-- pv_equiv track=rewrite | github.com/Jodast11/AdventOfCode | python/2015/3/solution2.py | getVisitedHouses
-- ===== SOURCE A (Python) =====
-- def getVisitedHouses(instructions):
--     xPos = 0
--     yPos = 0
--
--     visitedHouses = [(xPos,yPos)]
--
--     for instruction in instructions:
--         if instruction == "^":
--             yPos += 1
--         if instruction == "v":
--             yPos -= 1
--         if instruction == ">":
--             xPos += 1
--         if instruction == "<":
--             xPos -= 1
--
--         visitedHouses.append((xPos,yPos))
--
--     return list(dict.fromkeys(visitedHouses))
-- ===== SOURCE B (Python) =====
-- _DELTAS = {"^": (0, 1), "v": (0, -1), ">": (1, 0), "<": (-1, 0)}
--
-- def getVisitedHouses(instructions):
--     xPos = 0
--     yPos = 0
--     seen = {(0, 0)}
--     result = [(0, 0)]
--
--     for instruction in instructions:
--         dx, dy = _DELTAS.get(instruction, (0, 0))
--         xPos += dx
--         yPos += dy
--         if (xPos, yPos) not in seen:
--             seen.add((xPos, yPos))
--             result.append((xPos, yPos))
--
--     return result
-- ===== Notes on version B (the rewrite author's own statement) =====
-- stated objective: simpler
-- what changed: B deduplicates during the single walk with a seen-set and a membership branch instead of building the full position list and running a separate dict.fromkeys dedup pass afterwards.
import Mathlib
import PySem

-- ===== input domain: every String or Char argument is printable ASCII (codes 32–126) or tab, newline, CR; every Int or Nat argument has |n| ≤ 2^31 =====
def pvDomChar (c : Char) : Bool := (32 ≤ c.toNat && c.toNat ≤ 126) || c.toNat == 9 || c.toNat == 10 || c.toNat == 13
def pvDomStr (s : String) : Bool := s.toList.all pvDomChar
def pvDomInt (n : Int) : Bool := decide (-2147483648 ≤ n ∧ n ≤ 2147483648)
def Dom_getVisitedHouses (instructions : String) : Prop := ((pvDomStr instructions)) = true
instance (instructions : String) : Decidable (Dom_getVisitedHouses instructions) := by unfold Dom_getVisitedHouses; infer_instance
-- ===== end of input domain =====

-- B replaces A's if-chain walk + trailing dict.fromkeys dedup pass with a table-driven walk that
-- deduplicates on the fly (seen-set + membership branch); simpler one-pass decomposition, same return value.

-- ===== PORT A =====
-- one loop iteration of A: the four independent ifs move the position, then append it to visitedHouses
def pvStepA (s : Int × Int × List (Int × Int)) (c : Char) : Int × Int × List (Int × Int) :=
  let y := if c = '^' then s.2.1 + 1 else s.2.1
  let y := if c = 'v' then y - 1 else y
  let x := if c = '>' then s.1 + 1 else s.1
  let x := if c = '<' then x - 1 else x
  (x, y, s.2.2 ++ [(x, y)])

def getVisitedHouses (instructions : String) : List (Int × Int) :=
  let st := instructions.toList.foldl pvStepA (0, 0, [((0 : Int), (0 : Int))])
  PySem.List.dedup st.2.2   -- list(dict.fromkeys(visitedHouses))

-- ===== PORT B =====
-- B's module-level _DELTAS table
def pvDeltas : PySem.Dict Char (Int × Int) :=
  PySem.Dict.ofList [('^', (0, 1)), ('v', (0, -1)), ('>', (1, 0)), ('<', (-1, 0))]

-- one loop iteration of B: table-driven move, then append only if unseen
def pvStepB (s : Int × Int × PySem.Set (Int × Int) × List (Int × Int)) (c : Char) :
    Int × Int × PySem.Set (Int × Int) × List (Int × Int) :=
  let d := PySem.Dict.getD pvDeltas c (0, 0)
  let x := s.1 + d.1
  let y := s.2.1 + d.2
  if PySem.Set.contains s.2.2.1 (x, y) then (x, y, s.2.2.1, s.2.2.2)
  else (x, y, PySem.Set.add s.2.2.1 (x, y), s.2.2.2 ++ [(x, y)])

def getVisitedHouses_alt (instructions : String) : List (Int × Int) :=
  let st := instructions.toList.foldl pvStepB
    (0, 0, PySem.Set.ofList [((0 : Int), (0 : Int))], [((0 : Int), (0 : Int))])
  st.2.2.2

-- ===== PRECONDITION & SPEC =====
def Spec_getVisitedHouses (instructions : String) (out : List (Int × Int)) : Prop := out = getVisitedHouses_alt instructions
instance (instructions : String) (out : List (Int × Int)) : Decidable (Spec_getVisitedHouses instructions out) := by unfold Spec_getVisitedHouses; infer_instance

-- ===== CLAIM (what is proved, stated in full; the proofs are below) =====
def Claim_equal_getVisitedHouses : Prop := ∀ (instructions : String), Dom_getVisitedHouses instructions → Spec_getVisitedHouses instructions (getVisitedHouses instructions)

-- ===== LEMMAS AND PROOFS =====

-- a character that is none of the four arrows moves nothing in B's table
lemma pvDeltas_other (c : Char) (h1 : ¬ c = '^') (h2 : ¬ c = 'v') (h3 : ¬ c = '>') (h4 : ¬ c = '<') :
    PySem.Dict.getD pvDeltas c (0, 0) = ((0 : Int), (0 : Int)) := by
  rw [show pvDeltas = PySem.Dict.mk [('^', ((0:Int), (1:Int))), ('v', (0, -1)), ('>', (1, 0)), ('<', (-1, 0))] from rfl]
  simp [PySem.Dict.getD_eq_get?_getD, PySem.Dict.get?,
    Ne.symm h1, Ne.symm h2, Ne.symm h3, Ne.symm h4]

-- appending one position to the walked list commutes with the ordered dedup
lemma ofList_append_singleton (vs : List (Int × Int)) (p : Int × Int) :
    PySem.Set.ofList (vs ++ [p]) = if p ∈ vs then PySem.Set.ofList vs else PySem.Set.ofList vs ++ [p] := by
  rw [PySem.Set.ofList_eq_foldl, List.foldl_append, ← PySem.Set.ofList_eq_foldl]
  by_cases hp : p ∈ vs
  · simp [PySem.Set.add, PySem.Set.contains, PySem.Set.mem_ofList, hp]
  · simp [PySem.Set.add, PySem.Set.contains, PySem.Set.mem_ofList, hp]

-- loop invariant: B's fold state mirrors A's, with seen = result = dedup of A's visited list
lemma fold_invariant (l : List Char) : ∀ (x y : Int) (vs : List (Int × Int)),
    l.foldl pvStepB (x, y, PySem.List.dedup vs, PySem.List.dedup vs) =
      ((l.foldl pvStepA (x, y, vs)).1, (l.foldl pvStepA (x, y, vs)).2.1,
       PySem.List.dedup (l.foldl pvStepA (x, y, vs)).2.2,
       PySem.List.dedup (l.foldl pvStepA (x, y, vs)).2.2) := by
  induction l with
  | nil => intro x y vs; simp
  | cons c l ih =>
    intro x y vs
    simp only [List.foldl_cons]
    have hB : pvStepB (x, y, PySem.List.dedup vs, PySem.List.dedup vs) c =
        ((pvStepA (x, y, vs) c).1, (pvStepA (x, y, vs) c).2.1,
         PySem.List.dedup (pvStepA (x, y, vs) c).2.2,
         PySem.List.dedup (pvStepA (x, y, vs) c).2.2) := by
      by_cases h1 : c = '^'
      · subst h1
        simp [pvStepA, pvStepB, show PySem.Dict.getD pvDeltas '^' (0, 0) = ((0:Int), (1:Int)) from by decide,
          PySem.List.dedup_eq_ofList, ofList_append_singleton, PySem.Set.add,
          PySem.Set.contains, PySem.Set.mem_ofList]
        split_ifs <;> simp_all
      · by_cases h2 : c = 'v'
        · subst h2
          simp [pvStepA, pvStepB, show PySem.Dict.getD pvDeltas 'v' (0, 0) = ((0:Int), (-1:Int)) from by decide,
            PySem.List.dedup_eq_ofList, ofList_append_singleton, PySem.Set.add,
            PySem.Set.contains, PySem.Set.mem_ofList, sub_eq_add_neg]
          split_ifs <;> simp_all
        · by_cases h3 : c = '>'
          · subst h3
            simp [pvStepA, pvStepB, show PySem.Dict.getD pvDeltas '>' (0, 0) = ((1:Int), (0:Int)) from by decide,
              PySem.List.dedup_eq_ofList, ofList_append_singleton, PySem.Set.add,
              PySem.Set.contains, PySem.Set.mem_ofList]
            split_ifs <;> simp_all
          · by_cases h4 : c = '<'
            · subst h4
              simp [pvStepA, pvStepB, show PySem.Dict.getD pvDeltas '<' (0, 0) = ((-1:Int), (0:Int)) from by decide,
                PySem.List.dedup_eq_ofList, ofList_append_singleton, PySem.Set.add,
                PySem.Set.contains, PySem.Set.mem_ofList, sub_eq_add_neg]
              split_ifs <;> simp_all
            · simp [pvStepA, pvStepB, pvDeltas_other c h1 h2 h3 h4, h1, h2, h3, h4,
                PySem.List.dedup_eq_ofList, ofList_append_singleton, PySem.Set.add,
                PySem.Set.contains, PySem.Set.mem_ofList]
              split_ifs <;> simp_all
    rw [hB, ih]

-- ===== VERDICT (by name: the statement is the Claim_ definition above) =====
theorem getVisitedHouses_spec : Claim_equal_getVisitedHouses := by
  intro instructions _
  unfold Spec_getVisitedHouses getVisitedHouses getVisitedHouses_alt
  have h0 : PySem.Set.ofList [((0 : Int), (0 : Int))] = PySem.List.dedup [((0 : Int), (0 : Int))] := by
    simp [PySem.List.dedup_eq_ofList]
  rw [h0]
  have := fold_invariant instructions.toList 0 0 [((0 : Int), (0 : Int))]
  rw [show PySem.List.dedup [((0:Int),(0:Int))] = [((0:Int),(0:Int))] from rfl] at this ⊢
  rw [this]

Problem to solve: From the first line of the data above to the line holding "def Dom_getVisitedHouses (instructions", reproduce each line exactly; emit no other lines.

Answer space:
-- pv_equiv track=rewrite | github.com/Jodast11/AdventOfCode | python/2015/3/solution2.py | getVisitedHouses
-- ===== SOURCE A (Python) =====
-- def getVisitedHouses(instructions):
--     xPos = 0
--     yPos = 0
--
--     visitedHouses = [(xPos,yPos)]
--
--     for instruction in instructions:
--         if instruction == "^":
--             yPos += 1
--         if instruction == "v":
--             yPos -= 1
--         if instruction == ">":
--             xPos += 1
--         if instruction == "<":
--             xPos -= 1
--
--         visitedHouses.append((xPos,yPos))
--
--     return list(dict.fromkeys(visitedHouses))
-- ===== SOURCE B (Python) =====
-- _DELTAS = {"^": (0, 1), "v": (0, -1), ">": (1, 0), "<": (-1, 0)}
--
-- def getVisitedHouses(instructions):
--     xPos = 0
--     yPos = 0
--     seen = {(0, 0)}
--     result = [(0, 0)]
--
--     for instruction in instructions:
--         dx, dy = _DELTAS.get(instruction, (0, 0))
--         xPos += dx
--         yPos += dy
--         if (xPos, yPos) not in seen:
--             seen.add((xPos, yPos))
--             result.append((xPos, yPos))
--
--     return result
-- ===== Notes on version B (the rewrite author's own statement) =====
-- stated objective: simpler
-- what changed: B deduplicates during the single walk with a seen-set and a membership branch instead of building the full position list and running a separate dict.fromkeys dedup pass afterwards.
import Mathlib
import PySem

-- ===== input domain: every String or Char argument is printable ASCII (codes 32–126) or tab, newline, CR; every Int or Nat argument has |n| ≤ 2^31 =====
def pvDomChar (c : Char) : Bool := (32 ≤ c.toNat && c.toNat ≤ 126) || c.toNat == 9 || c.toNat == 10 || c.toNat == 13
def pvDomStr (s : String) : Bool := s.toList.all pvDomChar
def pvDomInt (n : Int) : Bool := decide (-2147483648 ≤ n ∧ n ≤ 2147483648)
def Dom_getVisitedHouses (instructions : String) : Prop := ((pvDomStr instructions)) = true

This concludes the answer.